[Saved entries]
※
-- pv_equiv track=rewrite | github.com/AndrewMonteith/DiagnosticDatasetScripts | timelines.py | generate_image_plot
-- ===== SOURCE A (Python) =====
-- SCALE_FACTOR = 1
--
-- def diag_lifetime(diag_and_lifetime):
--     (_, (enter, leave)) = diag_and_lifetime
--     return leave-enter
--
-- def scale(factor, d):
--     result = []
--     for i in d:
--         result.extend((i for _ in range(factor)))
--     return result
--
-- def gen_pixel_row(enter, leave, total):
--     def pixel(i):
--         if enter <= i <= leave:
--             return 0  # black for yes
--         else:
--             return 1  # white for no
--
--     return scale(SCALE_FACTOR, [pixel(i) for i in range(1, total+1)])
--
-- def generate_image_plot(commit_and_diag_info):
--     result = []
--     for diag_and_lifetimes in commit_and_diag_info:
--         if len(diag_and_lifetimes) == 0:
--             continue
--
--         diag_and_lifetimes = sorted(diag_and_lifetimes,
--                                     reverse=True,
--                                     key=diag_lifetime)
--
--         for (_, (enter, leave)) in diag_and_lifetimes:
--             result.append(gen_pixel_row(
--                 enter+1, leave+1, len(commit_and_diag_info)-1))
--
--     return result
-- ===== SOURCE B (Python) =====
-- def gen_pixel_row(enter, leave, total):
--     total = max(0, total)
--     black = max(0, min(leave, total) - max(enter, 1) + 1)
--     before = max(0, min(enter - 1, total))
--     after = total - before - black
--     return [1] * before + [0] * black + [1] * after
--
--
-- def generate_image_plot(commit_and_diag_info):
--     total = len(commit_and_diag_info) - 1
--     return [gen_pixel_row(enter + 1, leave + 1, total)
--             for group in commit_and_diag_info if group
--             for (_, (enter, leave)) in sorted(group, reverse=True,
--                                               key=lambda d: d[1][1] - d[1][0])]
-- ===== Notes on version B (the rewrite author's own statement) =====
-- stated objective: simpler
-- what changed: gen_pixel_row is rebuilt in closed form as three run-length segments ([1]*before + [0]*black + [1]*after) instead of a per-index pixel test over range(1,total+1), the no-op scale/SCALE_FACTOR machinery is dropped, and the outer accumulator loop becomes one flattening comprehension.
import Mathlib
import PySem

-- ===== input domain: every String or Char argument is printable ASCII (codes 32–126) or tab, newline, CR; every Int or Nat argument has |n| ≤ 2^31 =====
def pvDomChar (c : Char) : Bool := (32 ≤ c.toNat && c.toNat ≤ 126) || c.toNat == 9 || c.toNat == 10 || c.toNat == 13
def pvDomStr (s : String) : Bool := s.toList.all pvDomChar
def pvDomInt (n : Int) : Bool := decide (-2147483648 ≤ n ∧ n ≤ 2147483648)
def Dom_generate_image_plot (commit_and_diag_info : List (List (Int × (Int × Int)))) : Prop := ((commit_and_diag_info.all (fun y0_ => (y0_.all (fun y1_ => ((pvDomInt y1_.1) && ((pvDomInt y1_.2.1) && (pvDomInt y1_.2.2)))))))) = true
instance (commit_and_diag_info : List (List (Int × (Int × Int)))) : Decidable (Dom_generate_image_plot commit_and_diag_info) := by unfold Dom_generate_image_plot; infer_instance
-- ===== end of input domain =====

-- B builds each pixel row in closed form (three run-length segments) instead of testing every index,
-- drops the no-op scale/SCALE_FACTOR machinery, and flattens with one comprehension.  Objective: simpler.

-- ===== PORT A =====
def pyScale (factor : Int) (d : List Int) : List Int :=
  d.foldl (fun result i => result ++ (PySem.List.pyRange 0 factor 1).map (fun _ => i)) []

def genPixelRowA (enter leave total : Int) : List Int :=
  pyScale 1 ((PySem.List.pyRange 1 (total + 1) 1).map
    (fun i => if enter ≤ i ∧ i ≤ leave then (0 : Int) else 1))

def generate_image_plot (commit_and_diag_info : List (List (Int × (Int × Int)))) : List (List Int) :=
  commit_and_diag_info.foldl
    (fun result g =>
      if (g.length : Int) == 0 then result
      else
        (PySem.List.sorted g (fun p => p.2.2 - p.2.1) true).foldl
          (fun r p => r ++ [genPixelRowA (p.2.1 + 1) (p.2.2 + 1) ((commit_and_diag_info.length : Int) - 1)]) result)
    []

-- ===== PORT B =====
def genPixelRowB (enter leave total : Int) : List Int :=
  let t := max 0 total
  let black := max 0 (min leave t - max enter 1 + 1)
  let before := max 0 (min (enter - 1) t)
  let after := t - before - black
  List.replicate before.toNat 1 ++ List.replicate black.toNat 0 ++ List.replicate after.toNat 1

def generate_image_plot_alt (commit_and_diag_info : List (List (Int × (Int × Int)))) : List (List Int) :=
  commit_and_diag_info.flatMap (fun g =>
    if g.isEmpty then []
    else
      (PySem.List.sorted g (fun p => p.2.2 - p.2.1) true).map
        (fun p => genPixelRowB (p.2.1 + 1) (p.2.2 + 1) ((commit_and_diag_info.length : Int) - 1)))

-- ===== PRECONDITION & SPEC =====
def Spec_generate_image_plot (commit_and_diag_info : List (List (Int × (Int × Int)))) (out : List (List Int)) : Prop := out = generate_image_plot_alt commit_and_diag_info
instance (commit_and_diag_info : List (List (Int × (Int × Int)))) (out : List (List Int)) : Decidable (Spec_generate_image_plot commit_and_diag_info out) := by unfold Spec_generate_image_plot; infer_instance

-- ===== CLAIM (what is proved, stated in full; the proofs are below) =====
def Claim_equal_generate_image_plot : Prop := ∀ (commit_and_diag_info : List (List (Int × (Int × Int)))), Dom_generate_image_plot commit_and_diag_info → Spec_generate_image_plot commit_and_diag_info (generate_image_plot commit_and_diag_info)

-- ===== LEMMAS AND PROOFS =====

theorem pyScale_one (d : List Int) : pyScale 1 d = d := by
  unfold pyScale
  have h : (PySem.List.pyRange 0 1 1) = [0] := by decide
  simp only [h, List.map_cons, List.map_nil]
  rw [PySem.List.foldl_append_singleton_eq_map]
  simp

theorem map_pyRange_const (a b : Int) (f : Int → Int) (c : Int)
    (h : ∀ i, a ≤ i → i < b → f i = c) :
    (PySem.List.pyRange a b 1).map f = List.replicate (b - a).toNat c := by
  apply List.eq_replicate_iff.mpr
  constructor
  · simp [PySem.List.length_pyRange_one]
  · intro x hx
    obtain ⟨i, hi, rfl⟩ := List.mem_map.mp hx
    obtain ⟨h1, h2⟩ := PySem.List.mem_pyRange_one.mp hi
    exact h i h1 h2

theorem row_eq (enter leave total : Int) :
    genPixelRowA enter leave total = genPixelRowB enter leave total := by
  unfold genPixelRowA genPixelRowB
  rw [pyScale_one]
  dsimp only
  set t := max 0 total with ht
  have hR : PySem.List.pyRange 1 (total + 1) 1 = PySem.List.pyRange 1 (t + 1) 1 := by
    rcases (by omega : total + 1 = t + 1 ∨ t = 0 ∧ total + 1 ≤ 1) with h | ⟨h1, h2⟩
    · rw [h]
    · rw [PySem.List.pyRange_one_eq_nil h2, PySem.List.pyRange_one_eq_nil (by omega)]
  rw [hR]
  by_cases hbl : max enter 1 ≤ min leave t
  · -- some black pixels: split the range at max enter 1 and min leave t + 1
    rw [PySem.List.pyRange_one_append 1 (max enter 1) (t + 1) (by omega) (by omega),
        PySem.List.pyRange_one_append (max enter 1) (min leave t + 1) (t + 1) (by omega) (by omega),
        List.map_append, List.map_append,
        map_pyRange_const 1 (max enter 1) _ 1 (by intro i hi1 hi2; simp only [ite_eq_right_iff]; omega),
        map_pyRange_const (max enter 1) (min leave t + 1) _ 0 (by intro i hi1 hi2; simp only [ite_eq_left_iff]; omega),
        map_pyRange_const (min leave t + 1) (t + 1) _ 1 (by intro i hi1 hi2; simp only [ite_eq_right_iff]; omega)]
    have e1 : (max enter 1 - 1).toNat = (max 0 (min (enter - 1) t)).toNat := by omega
    have e2 : (min leave t + 1 - max enter 1).toNat
        = (max 0 (min leave t - max enter 1 + 1)).toNat := by omega
    have e3 : (t + 1 - (min leave t + 1)).toNat
        = (t - max 0 (min (enter - 1) t) - max 0 (min leave t - max enter 1 + 1)).toNat := by omega
    rw [e1, e2, e3, List.append_assoc]
  · -- no black pixels: every pixel is white
    rw [map_pyRange_const 1 (t + 1) _ 1 (by intro i hi1 hi2; simp only [ite_eq_right_iff]; omega)]
    have hb0 : (max 0 (min leave t - max enter 1 + 1)).toNat = 0 := by omega
    have e : (t + 1 - 1).toNat = (max 0 (min (enter - 1) t)).toNat
        + (t - max 0 (min (enter - 1) t) - max 0 (min leave t - max enter 1 + 1)).toNat := by omega
    rw [e, hb0, List.replicate_add]
    simp

theorem inner_foldl (xs : List (Int × (Int × Int))) (init : List (List Int)) (n : Int) :
    xs.foldl (fun r p => r ++ [genPixelRowA (p.2.1 + 1) (p.2.2 + 1) n]) init
      = init ++ xs.map (fun p => genPixelRowB (p.2.1 + 1) (p.2.2 + 1) n) := by
  rw [PySem.List.foldl_append_singleton_eq_map]
  congr 1
  exact List.map_congr_left (fun p _ => row_eq _ _ _)

theorem outer_eq (cdi : List (List (Int × (Int × Int)))) (n : Int) (init : List (List Int)) :
    cdi.foldl
      (fun result g =>
        if (g.length : Int) == 0 then result
        else
          (PySem.List.sorted g (fun p => p.2.2 - p.2.1) true).foldl
            (fun r p => r ++ [genPixelRowA (p.2.1 + 1) (p.2.2 + 1) n]) result)
      init
    = init ++ cdi.flatMap (fun g =>
        if g.isEmpty then []
        else
          (PySem.List.sorted g (fun p => p.2.2 - p.2.1) true).map
            (fun p => genPixelRowB (p.2.1 + 1) (p.2.2 + 1) n)) := by
  induction cdi generalizing init with
  | nil => simp
  | cons g gs ih =>
    rw [List.foldl_cons, List.flatMap_cons]
    by_cases hg : g = []
    · subst hg
      rw [if_pos (by decide), ih]
      simp
    · have h1 : (((g.length : Int)) == 0) = false := by
        simp [List.length_eq_zero_iff, hg]
      have h2 : g.isEmpty = false := by simp [hg]
      rw [h1]
      rw [if_neg (by simp), inner_foldl, ih, h2]
      simp [List.append_assoc]

-- ===== VERDICT (by name: the statement is the Claim_ definition above) =====
theorem generate_image_plot_spec : Claim_equal_generate_image_plot := by
  intro cdi _
  show generate_image_plot cdi = generate_image_plot_alt cdi
  unfold generate_image_plot generate_image_plot_alt
  simpa using outer_eq cdi ((cdi.length : Int) - 1) []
※
THE TASK: Collect each line of the entries that has the word "instead", copying it in full.

RESULT:
-- what changed: gen_pixel_row is rebuilt in closed form as three run-length segments ([1]*before + [0]*black + [1]*after) instead of a per-index pixel test over range(1,total+1), the no-op scale/SCALE_FACTOR machinery is dropped, and the outer accumulator loop becomes one flattening comprehension.
-- B builds each pixel row in closed form (three run-length segments) instead of testing every index,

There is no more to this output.